After the fall of the uprising, he was deported by Pruszków to Frankfurt (Oder), and then to Bremervörde (Stalag X-B) and Pongau (Stalag XVIII C (317)). He was employed in the construction of the railway in Tschupbach. In the atmosphere of the approaching end of the war, he got through the border with Switzerland to the 2nd Infantry Division of General Bronisław Prugar-Ketling, which had been interned there since 1940, and was repatriated to Poland after the end of hostilities.

== Education and career ==
Kruczek studied at the Lodz University of Technology and then at the Warsaw University of Technology, where he was a long-time lecturer at the Faculty of Technical Physics and Applied Mathematics (including the teaching director of the Institute of Physics in 1976-1981). It is, among others, author of exercises in physics, published in numerous popular science publications, translator of scientific literature in the field of physics (including works by Albert Einstein, published in the university series: "Didactic Library of the Physics Teaching Methodology Team of the Institute of Physics of the Warsaw University of Technology".

In 1985, he went to Algiers, where he lectured on continuum mechanics at the local polytechnic (L'Ecole Nationale Polytechnique).

In 2019, the Military Publishing Institute published a book entitled One of my names is life. Conversations with those who survived the hell of war (ISBN 9788395253669) - a series of interviews with Polish veterans of World War II, including an interview with Witold Kruczek by Piotr Korczyński.

In January 2022, he celebrated his centenary at the Faculty of Physics of the Warsaw University of Technology.

== Personal life and death ==
Kruczek was born to Władysław Kruczek, a mining engineer, and Tamara née Abuładze, a native Georgian with partial Greek roots.
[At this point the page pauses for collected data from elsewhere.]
-- pv_equiv track=rewrite | github.com/dibsc100156/Know_Your_SAP_Masters | backend/app/agents/swarm/planner_agent.py | _collect_tables_used
-- ===== SOURCE A (Python) =====
-- from typing import Dict, Any, List, Optional, Set
--
-- def _collect_tables_used(results: Dict[str, Any]) -> List[str]:
--
--
--     """Collect unique tables from all agent results."""
--
--
--     seen = set()
--
--
--     tables = []
--
--
--     for r in results.values():
--
--
--         for t in r.get("tables_used", []):
--
--
--             if t not in seen:
--
--
--                 seen.add(t)
--
--
--                 tables.append(t)
--
--
--     return tables
-- ===== SOURCE B (Python) =====
-- def _collect_tables_used(results):
--     """Collect unique tables from all agent results."""
--     def dedup(xs):
--         if not xs:
--             return []
--         head = xs[0]
--         return [head] + dedup([y for y in xs[1:] if y != head])
--     return dedup([t for r in results.values() for t in r.get("tables_used", [])])
-- ===== Notes on version B (the rewrite author's own statement) =====
-- stated objective: alternative
-- what changed: Replaces the single-pass seen-set loop with a two-stage approach: flatten all tables_used lists, then deduplicate by a divide-style recursion that takes the head and filters every later duplicate of it out of the tail before recursing - no seen set and no membership-guarded append remain.
import Mathlib
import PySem

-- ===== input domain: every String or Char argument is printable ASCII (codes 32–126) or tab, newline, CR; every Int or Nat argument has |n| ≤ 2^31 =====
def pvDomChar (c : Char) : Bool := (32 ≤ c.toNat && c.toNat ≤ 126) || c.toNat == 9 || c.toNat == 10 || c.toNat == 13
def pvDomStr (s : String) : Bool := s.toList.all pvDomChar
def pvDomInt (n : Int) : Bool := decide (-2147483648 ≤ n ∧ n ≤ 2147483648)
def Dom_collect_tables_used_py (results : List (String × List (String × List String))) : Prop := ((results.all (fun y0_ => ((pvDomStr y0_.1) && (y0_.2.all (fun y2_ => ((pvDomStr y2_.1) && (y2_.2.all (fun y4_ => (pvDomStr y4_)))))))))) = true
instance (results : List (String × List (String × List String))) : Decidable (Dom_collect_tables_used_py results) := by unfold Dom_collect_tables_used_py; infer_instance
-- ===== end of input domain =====

-- B replaces A's single-pass seen-set loop by flattening once and deduplicating with a
-- head-and-filter recursion (no seen set, no membership-guarded append): alternative, same result.

-- ===== PORT A =====
-- seen = set(); tables = []; for r in results.values(): for t in r.get("tables_used", []):
--   if t not in seen: seen.add(t); tables.append(t); return tables
def collect_tables_used_py (results : List (String × List (String × List String))) : List String :=
  (results.foldl
    (fun st kr =>
      (PySem.Dict.getD (PySem.Dict.mk kr.2) "tables_used" []).foldl
        (fun st t =>
          if PySem.Set.contains st.1 t then st
          else (PySem.Set.add st.1 t, st.2 ++ [t]))
        st)
    ((PySem.Set.empty : PySem.Set String), ([] : List String))).2

-- ===== PORT B =====
-- def dedup(xs): if not xs: return []; head = xs[0]
--   return [head] + dedup([y for y in xs[1:] if y != head])
def pvDedup : List String → List String
  | [] => []
  | head :: rest => head :: pvDedup (rest.filter (fun y => y != head))
termination_by xs => xs.length
decreasing_by
  simp only [List.length_unattach, List.length_cons]
  exact Nat.lt_succ_of_le (le_trans (List.length_filter_le _ _) List.length_attach.le)

-- return dedup([t for r in results.values() for t in r.get("tables_used", [])])
def collect_tables_used_py_alt (results : List (String × List (String × List String))) : List String :=
  pvDedup
    (results.flatMap (fun kr => PySem.Dict.getD (PySem.Dict.mk kr.2) "tables_used" []))

-- ===== PRECONDITION & SPEC =====
def Spec_collect_tables_used_py (results : List (String × List (String × List String))) (out : List String) : Prop := out = collect_tables_used_py_alt results
instance (results : List (String × List (String × List String))) (out : List String) : Decidable (Spec_collect_tables_used_py results out) := by unfold Spec_collect_tables_used_py; infer_instance

-- ===== CLAIM (what is proved, stated in full; the proofs are below) =====
def Claim_equal_collect_tables_used_py : Prop := ∀ (results : List (String × List (String × List String))), Dom_collect_tables_used_py results → Spec_collect_tables_used_py results (collect_tables_used_py results)

-- ===== LEMMAS AND PROOFS =====

-- A's inner loop, started with seen = tables (as lists), keeps them equal and acts as
-- repeated PySem.Set.add on that common list.
theorem pvInnerFold (l : List String) (s : List String) :
    l.foldl
      (fun (st : PySem.Set String × List String) t =>
        if PySem.Set.contains st.1 t then st
        else (PySem.Set.add st.1 t, st.2 ++ [t]))
      (s, s)
    = (l.foldl PySem.Set.add s, l.foldl PySem.Set.add s) := by
  induction l generalizing s with
  | nil => rfl
  | cons t l ih =>
    have hstep : (if PySem.Set.contains (s, s).1 t
          then ((s, s) : PySem.Set String × List String)
          else (PySem.Set.add (s, s).1 t, (s, s).2 ++ [t]))
        = (PySem.Set.add s t, PySem.Set.add s t) := by
      by_cases h : PySem.Set.contains s t = true
      · simp only [h, if_pos]
        rw [PySem.Set.add_of_mem ((PySem.Set.contains_iff _ _).mp h)]
      · simp only [h, Bool.false_eq_true, if_neg, not_false_eq_true]
        rw [PySem.Set.add_of_not_mem (fun hm => h ((PySem.Set.contains_iff _ _).mpr hm))]
    rw [List.foldl_cons, hstep, ih, List.foldl_cons]

-- A's whole loop equals folding PySem.Set.add over the concatenation of all inner lists.
theorem pvOuterFold (rs : List (String × List (String × List String))) (s : List String) :
    rs.foldl
      (fun (st : PySem.Set String × List String) kr =>
        (PySem.Dict.getD (PySem.Dict.mk kr.2) "tables_used" []).foldl
          (fun st t =>
            if PySem.Set.contains st.1 t then st
            else (PySem.Set.add st.1 t, st.2 ++ [t]))
          st)
      (s, s)
    = ((rs.flatMap (fun kr => PySem.Dict.getD (PySem.Dict.mk kr.2) "tables_used" [])).foldl
        PySem.Set.add s,
       (rs.flatMap (fun kr => PySem.Dict.getD (PySem.Dict.mk kr.2) "tables_used" [])).foldl
        PySem.Set.add s) := by
  induction rs generalizing s with
  | nil => rfl
  | cons kr rs ih =>
    simp only [List.foldl_cons, List.flatMap_cons, List.foldl_append]
    rw [pvInnerFold, ih]

-- Folding PySem.Set.add over l starting from accumulator s appends exactly the
-- B-side head-and-filter dedup of the elements of l not already in s.
theorem pvFoldAddGen (l : List String) (s : List String) :
    l.foldl PySem.Set.add s = s ++ pvDedup (l.filter (fun y => !PySem.Set.contains s y)) := by
  induction l generalizing s with
  | nil => simp [pvDedup]
  | cons y l ih =>
    by_cases h : PySem.Set.contains s y = true
    · simp only [List.foldl_cons, List.filter_cons, h, Bool.not_true, Bool.false_eq_true,
        if_neg, not_false_eq_true]
      rw [PySem.Set.add_of_mem ((PySem.Set.contains_iff _ _).mp h)]
      exact ih s
    · have hy : y ∉ s := fun hm => h ((PySem.Set.contains_iff _ _).mpr hm)
      have hpred : ∀ x, (!PySem.Set.contains (s ++ [y]) x)
          = ((x != y) && !PySem.Set.contains s x) := by
        intro x
        apply Bool.eq_iff_iff.mpr
        simp only [Bool.not_eq_eq_eq_not, Bool.not_true, Bool.and_eq_true, bne_iff_ne,
          ← Bool.not_eq_true, PySem.Set.contains_iff, List.mem_append,
          List.mem_singleton]
        tauto
      simp only [List.foldl_cons, List.filter_cons, h, Bool.not_false, if_pos]
      rw [PySem.Set.add_of_not_mem hy, ih, List.append_assoc]
      congr 1
      rw [pvDedup]
      show y :: pvDedup _ = y :: pvDedup _
      refine congrArg (fun xs => y :: pvDedup xs) ?_
      rw [List.filter_filter]
      exact List.filter_congr (fun x _ => hpred x)

-- Folding Set.add from empty equals the head-and-filter recursion.
theorem pvFoldAddEqDedup (l : List String) :
    l.foldl PySem.Set.add [] = pvDedup l := by
  rw [pvFoldAddGen, List.nil_append]
  congr 1
  rw [List.filter_congr (fun x _ => rfl : ∀ x ∈ l, (!PySem.Set.contains [] x) = true)]
  exact List.filter_true l

-- ===== VERDICT (by name: the statement is the Claim_ definition above) =====
theorem collect_tables_used_py_spec : Claim_equal_collect_tables_used_py := by
  intro results _
  show collect_tables_used_py results = collect_tables_used_py_alt results
  unfold collect_tables_used_py collect_tables_used_py_alt
  rw [show (PySem.Set.empty : PySem.Set String) = ([] : List String) from rfl]
  rw [pvOuterFold, pvFoldAddEqDedup]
Kruczek was married twice, and had five children. He lived in the Przyjaźń housing estate in Warsaw, in the Bemowo district of Warsaw. Kruczek died on 15 October 2024, at the age of 102.

== Works ==
- A collection of exercises in physics (Ed. Państwowe Zakłady Wydawnictw Szkolnych, Warsaw 1960, 1961, 1962, 1963);
- A collection of physics tasks. For candidates for universities (co-authors: Jędrzej Jędrzejewski, Adam Kujawski; Scientific and Technical Publishing Houses, Warsaw 1973, 1974, 1976, 1984, 1992, 1997; as: A collection of physics tasks for high school students and university candidates, vol. I /II: Scientific and Technical Publishing Houses, Warsaw 1997, 2002, 2004, 2009, 2012, 2016, ISBN 9788301187903);
- Angular momentum in 20 experiments: mechanics, electromagnetism, atom (Academic Research Institute 2002);
- A book on the theory of relativity (reviewer: dr engineer Teodor Buchner; substantive consultation: Jędrzej Stanisławek; Warsaw University of Technology Publishing House, Warsaw 2023, ISBN 9788381564564).